- **YOUR OBJECTIVE**
Repeat all the records, precisely as given.

Data records:
Segment Open

-- pv_equiv track=rewrite | github.com/ASSmirnov/test_for_wg | main.py | is_string_reducible
-- ===== SOURCE A (Python) =====
-- from itertools import groupby
--
-- def is_string_reducible(source):
--     tokens = [''.join(g) for _, g in groupby(source)]
--     for i in range(len(tokens)):
--         if len(tokens[i]) > 1:
--             reduced_source = ''.join([x for j, x in enumerate(tokens) if j != i])
--             if not reduced_source or is_string_reducible(reduced_source):
--                 return True
--     return False
-- ===== SOURCE B (Python) =====
-- def is_string_reducible(source):
--     # Iterative breadth-first search over run-length-encoded states with
--     # per-level deduplication: each distinct intermediate state is expanded
--     # once per level, instead of A's recursive DFS re-deriving and
--     # re-exploring equal substates along every path.
--     frontier = [_rle(source)]
--     while frontier:
--         nxt = []
--         seen = set()
--         for state in frontier:
--             for succ in _succs(state):
--                 if not succ:
--                     return True
--                 if succ not in seen:
--                     seen.add(succ)
--                     nxt.append(succ)
--         frontier = nxt
--     return False
--
-- def _rle(s):
--     runs = []
--     for ch in s:
--         if runs and runs[-1][0] == ch:
--             runs[-1] = (ch, runs[-1][1] + 1)
--         else:
--             runs.append((ch, 1))
--     return tuple(runs)
--
-- def _succs(state):
--     out = []
--     pre = ()
--     rest = state
--     while rest:
--         (ch, count), post = rest[0], rest[1:]
--         if count >= 2:
--             if pre and post and pre[-1][0] == post[0][0]:
--                 out.append(pre[:-1] + ((pre[-1][0], pre[-1][1] + post[0][1]),) + post[1:])
--             else:
--                 out.append(pre + post)
--         pre = pre + ((ch, count),)
--         rest = post
--     return out
-- ===== Notes on version B (the rewrite author's own statement) =====
-- stated objective: alternative
-- what changed: B does an iterative breadth-first search over run-length-encoded (char, count) states with a per-level seen-set that deduplicates identical intermediate states before they are expanded, instead of A's recursive depth-first backtracking over raw strings that regroups with groupby and re-explores equal substates along every path.
import Mathlib
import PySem

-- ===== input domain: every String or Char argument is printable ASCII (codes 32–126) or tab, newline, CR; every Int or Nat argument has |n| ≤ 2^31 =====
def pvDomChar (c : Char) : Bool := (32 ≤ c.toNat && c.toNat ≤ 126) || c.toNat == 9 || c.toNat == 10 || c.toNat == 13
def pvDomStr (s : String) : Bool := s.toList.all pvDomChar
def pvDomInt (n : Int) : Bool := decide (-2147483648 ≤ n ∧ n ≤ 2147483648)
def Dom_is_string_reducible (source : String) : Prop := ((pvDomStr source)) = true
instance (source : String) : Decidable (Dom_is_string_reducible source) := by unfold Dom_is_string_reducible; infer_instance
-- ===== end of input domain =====

-- B replaces A's recursive depth-first search over raw strings (regrouping at every
-- node) by an iterative level-by-level breadth-first search over run-length-encoded
-- states with per-level set deduplication (objective: alternative).

-- ===== PORT A =====
-- itertools.groupby over the characters: maximal runs of equal characters, as lists.
def pvTokenize : List Char → List (List Char)
  | [] => []
  | c :: cs =>
    match pvTokenize cs with
    | [] => [[c]]
    | g :: gs => if g.head? = some c then (c :: g) :: gs else [c] :: g :: gs

-- A's 'for i in range(len(tokens))' loop as a zipper: done = tokens[:i], todo = tokens[i:];
-- f is the recursive call (fuel-guarded below).
def pvALoop (f : List Char → Bool) (done todo : List (List Char)) : Bool :=
  match todo with
  | [] => false
  | t :: rest =>
    (decide (1 < t.length) &&
      (let r := (done ++ rest).flatten; (r.isEmpty || f r))) ||
    pvALoop f (done ++ [t]) rest

-- Fuel makes A's recursion structural; fuel = length of the string suffices, since each
-- recursive call removes a run of length ≥ 2.
def pvAGo : Nat → List Char → Bool
  | 0, _ => false
  | n + 1, l => pvALoop (pvAGo n) [] (pvTokenize l)

def is_string_reducible (source : String) : Bool :=
  pvAGo source.toList.length source.toList

-- ===== PORT B =====
-- _rle: left-to-right loop appending runs, bumping the count of the last run.
def pvRleF (runs : List (Char × Nat)) : List Char → List (Char × Nat)
  | [] => runs
  | c :: cs =>
    match runs.getLast? with
    | some (d, k) =>
      if d = c then pvRleF (runs.dropLast ++ [(c, k + 1)]) cs
      else pvRleF (runs ++ [(c, 1)]) cs
    | none => pvRleF [(c, 1)] cs

-- _succs: the while loop over (pre, rest) zipper, accumulating successor states.
def pvSuccsGo (out : List (List (Char × Nat))) (pre : List (Char × Nat)) :
    List (Char × Nat) → List (List (Char × Nat))
  | [] => out
  | (ch, k) :: post =>
    let out' :=
      if 2 ≤ k then
        out ++ [match pre.getLast?, post.head? with
                | some (d, k1), some (e, k2) =>
                  if d = e then pre.dropLast ++ (d, k1 + k2) :: post.tail
                  else pre ++ post
                | _, _ => pre ++ post]
      else out
    pvSuccsGo out' (pre ++ [(ch, k)]) post

def pvSuccs (state : List (Char × Nat)) : List (List (Char × Nat)) :=
  pvSuccsGo [] [] state

-- inner 'for succ in _succs(state)' loop: none = 'return True' taken.
def pvScan (sucs : List (List (Char × Nat))) (nxt : List (List (Char × Nat)))
    (seen : PySem.Set (List (Char × Nat))) :
    Option (List (List (Char × Nat)) × PySem.Set (List (Char × Nat))) :=
  match sucs with
  | [] => some (nxt, seen)
  | su :: rest =>
    if su = [] then none
    else if PySem.Set.contains seen su then pvScan rest nxt seen
    else pvScan rest (nxt ++ [su]) (PySem.Set.add seen su)

-- outer 'for state in frontier' loop of one while-iteration.
def pvLevel (frontier nxt : List (List (Char × Nat)))
    (seen : PySem.Set (List (Char × Nat))) :
    Option (List (List (Char × Nat)) × PySem.Set (List (Char × Nat))) :=
  match frontier with
  | [] => some (nxt, seen)
  | st :: rest =>
    match pvScan (pvSuccs st) nxt seen with
    | none => none
    | some (nxt', seen') => pvLevel rest nxt' seen'

-- the while loop, fuel-guarded (fuel = |source| + 1 bounds the number of levels,
-- since every successor has strictly fewer runs).
def pvBfs : Nat → List (List (Char × Nat)) → Bool
  | _, [] => false
  | 0, _ => false
  | n + 1, fr =>
    match pvLevel fr [] PySem.Set.empty with
    | none => true
    | some (nxt, _) => pvBfs n nxt

def is_string_reducible_alt (source : String) : Bool :=
  pvBfs (source.toList.length + 1) [pvRleF [] source.toList]

-- ===== PRECONDITION & SPEC =====
def Spec_is_string_reducible (source : String) (out : Bool) : Prop := out = is_string_reducible_alt source
instance (source : String) (out : Bool) : Decidable (Spec_is_string_reducible source out) := by unfold Spec_is_string_reducible; infer_instance

-- ===== CLAIM (what is proved, stated in full; the proofs are below) =====
def Claim_equal_is_string_reducible : Prop := ∀ (source : String), Dom_is_string_reducible source → Spec_is_string_reducible source (is_string_reducible source)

Segment Closed

- **ANSWER TO THIS TASK**
-- pv_equiv track=rewrite | github.com/ASSmirnov/test_for_wg | main.py | is_string_reducible
-- ===== SOURCE A (Python) =====
-- from itertools import groupby
--
-- def is_string_reducible(source):
--     tokens = [''.join(g) for _, g in groupby(source)]
--     for i in range(len(tokens)):
--         if len(tokens[i]) > 1:
--             reduced_source = ''.join([x for j, x in enumerate(tokens) if j != i])
--             if not reduced_source or is_string_reducible(reduced_source):
--                 return True
--     return False
-- ===== SOURCE B (Python) =====
-- def is_string_reducible(source):
--     # Iterative breadth-first search over run-length-encoded states with
--     # per-level deduplication: each distinct intermediate state is expanded
--     # once per level, instead of A's recursive DFS re-deriving and
--     # re-exploring equal substates along every path.
--     frontier = [_rle(source)]
--     while frontier:
--         nxt = []
--         seen = set()
--         for state in frontier:
--             for succ in _succs(state):
--                 if not succ:
--                     return True
--                 if succ not in seen:
--                     seen.add(succ)
--                     nxt.append(succ)
--         frontier = nxt
--     return False
--
-- def _rle(s):
--     runs = []
--     for ch in s:
--         if runs and runs[-1][0] == ch:
--             runs[-1] = (ch, runs[-1][1] + 1)
--         else:
--             runs.append((ch, 1))
--     return tuple(runs)
--
-- def _succs(state):
--     out = []
--     pre = ()
--     rest = state
--     while rest:
--         (ch, count), post = rest[0], rest[1:]
--         if count >= 2:
--             if pre and post and pre[-1][0] == post[0][0]:
--                 out.append(pre[:-1] + ((pre[-1][0], pre[-1][1] + post[0][1]),) + post[1:])
--             else:
--                 out.append(pre + post)
--         pre = pre + ((ch, count),)
--         rest = post
--     return out
-- ===== Notes on version B (the rewrite author's own statement) =====
-- stated objective: alternative
-- what changed: B does an iterative breadth-first search over run-length-encoded (char, count) states with a per-level seen-set that deduplicates identical intermediate states before they are expanded, instead of A's recursive depth-first backtracking over raw strings that regroups with groupby and re-explores equal substates along every path.
import Mathlib
import PySem

-- ===== input domain: every String or Char argument is printable ASCII (codes 32–126) or tab, newline, CR; every Int or Nat argument has |n| ≤ 2^31 =====
def pvDomChar (c : Char) : Bool := (32 ≤ c.toNat && c.toNat ≤ 126) || c.toNat == 9 || c.toNat == 10 || c.toNat == 13
def pvDomStr (s : String) : Bool := s.toList.all pvDomChar
def pvDomInt (n : Int) : Bool := decide (-2147483648 ≤ n ∧ n ≤ 2147483648)
def Dom_is_string_reducible (source : String) : Prop := ((pvDomStr source)) = true
instance (source : String) : Decidable (Dom_is_string_reducible source) := by unfold Dom_is_string_reducible; infer_instance
-- ===== end of input domain =====

-- B replaces A's recursive depth-first search over raw strings (regrouping at every
-- node) by an iterative level-by-level breadth-first search over run-length-encoded
-- states with per-level set deduplication (objective: alternative).

-- ===== PORT A =====
-- itertools.groupby over the characters: maximal runs of equal characters, as lists.
def pvTokenize : List Char → List (List Char)
  | [] => []
  | c :: cs =>
    match pvTokenize cs with
    | [] => [[c]]
    | g :: gs => if g.head? = some c then (c :: g) :: gs else [c] :: g :: gs

-- A's 'for i in range(len(tokens))' loop as a zipper: done = tokens[:i], todo = tokens[i:];
-- f is the recursive call (fuel-guarded below).
def pvALoop (f : List Char → Bool) (done todo : List (List Char)) : Bool :=
  match todo with
  | [] => false
  | t :: rest =>
    (decide (1 < t.length) &&
      (let r := (done ++ rest).flatten; (r.isEmpty || f r))) ||
    pvALoop f (done ++ [t]) rest

-- Fuel makes A's recursion structural; fuel = length of the string suffices, since each
-- recursive call removes a run of length ≥ 2.
def pvAGo : Nat → List Char → Bool
  | 0, _ => false
  | n + 1, l => pvALoop (pvAGo n) [] (pvTokenize l)

def is_string_reducible (source : String) : Bool :=
  pvAGo source.toList.length source.toList

-- ===== PORT B =====
-- _rle: left-to-right loop appending runs, bumping the count of the last run.
def pvRleF (runs : List (Char × Nat)) : List Char → List (Char × Nat)
  | [] => runs
  | c :: cs =>
    match runs.getLast? with
    | some (d, k) =>
      if d = c then pvRleF (runs.dropLast ++ [(c, k + 1)]) cs
      else pvRleF (runs ++ [(c, 1)]) cs
    | none => pvRleF [(c, 1)] cs

-- _succs: the while loop over (pre, rest) zipper, accumulating successor states.
def pvSuccsGo (out : List (List (Char × Nat))) (pre : List (Char × Nat)) :
    List (Char × Nat) → List (List (Char × Nat))
  | [] => out
  | (ch, k) :: post =>
    let out' :=
      if 2 ≤ k then
        out ++ [match pre.getLast?, post.head? with
                | some (d, k1), some (e, k2) =>
                  if d = e then pre.dropLast ++ (d, k1 + k2) :: post.tail
                  else pre ++ post
                | _, _ => pre ++ post]
      else out
    pvSuccsGo out' (pre ++ [(ch, k)]) post

def pvSuccs (state : List (Char × Nat)) : List (List (Char × Nat)) :=
  pvSuccsGo [] [] state

-- inner 'for succ in _succs(state)' loop: none = 'return True' taken.
def pvScan (sucs : List (List (Char × Nat))) (nxt : List (List (Char × Nat)))
    (seen : PySem.Set (List (Char × Nat))) :
    Option (List (List (Char × Nat)) × PySem.Set (List (Char × Nat))) :=
  match sucs with
  | [] => some (nxt, seen)
  | su :: rest =>
    if su = [] then none
    else if PySem.Set.contains seen su then pvScan rest nxt seen
    else pvScan rest (nxt ++ [su]) (PySem.Set.add seen su)

-- outer 'for state in frontier' loop of one while-iteration.
def pvLevel (frontier nxt : List (List (Char × Nat)))
    (seen : PySem.Set (List (Char × Nat))) :
    Option (List (List (Char × Nat)) × PySem.Set (List (Char × Nat))) :=
  match frontier with
  | [] => some (nxt, seen)
  | st :: rest =>
    match pvScan (pvSuccs st) nxt seen with
    | none => none
    | some (nxt', seen') => pvLevel rest nxt' seen'

-- the while loop, fuel-guarded (fuel = |source| + 1 bounds the number of levels,
-- since every successor has strictly fewer runs).
def pvBfs : Nat → List (List (Char × Nat)) → Bool
  | _, [] => false
  | 0, _ => false
  | n + 1, fr =>
    match pvLevel fr [] PySem.Set.empty with
    | none => true
    | some (nxt, _) => pvBfs n nxt

def is_string_reducible_alt (source : String) : Bool :=
  pvBfs (source.toList.length + 1) [pvRleF [] source.toList]

-- ===== PRECONDITION & SPEC =====
def Spec_is_string_reducible (source : String) (out : Bool) : Prop := out = is_string_reducible_alt source
instance (source : String) (out : Bool) : Decidable (Spec_is_string_reducible source out) := by unfold Spec_is_string_reducible; infer_instance

-- ===== CLAIM (what is proved, stated in full; the proofs are below) =====
def Claim_equal_is_string_reducible : Prop := ∀ (source : String), Dom_is_string_reducible source → Spec_is_string_reducible source (is_string_reducible source)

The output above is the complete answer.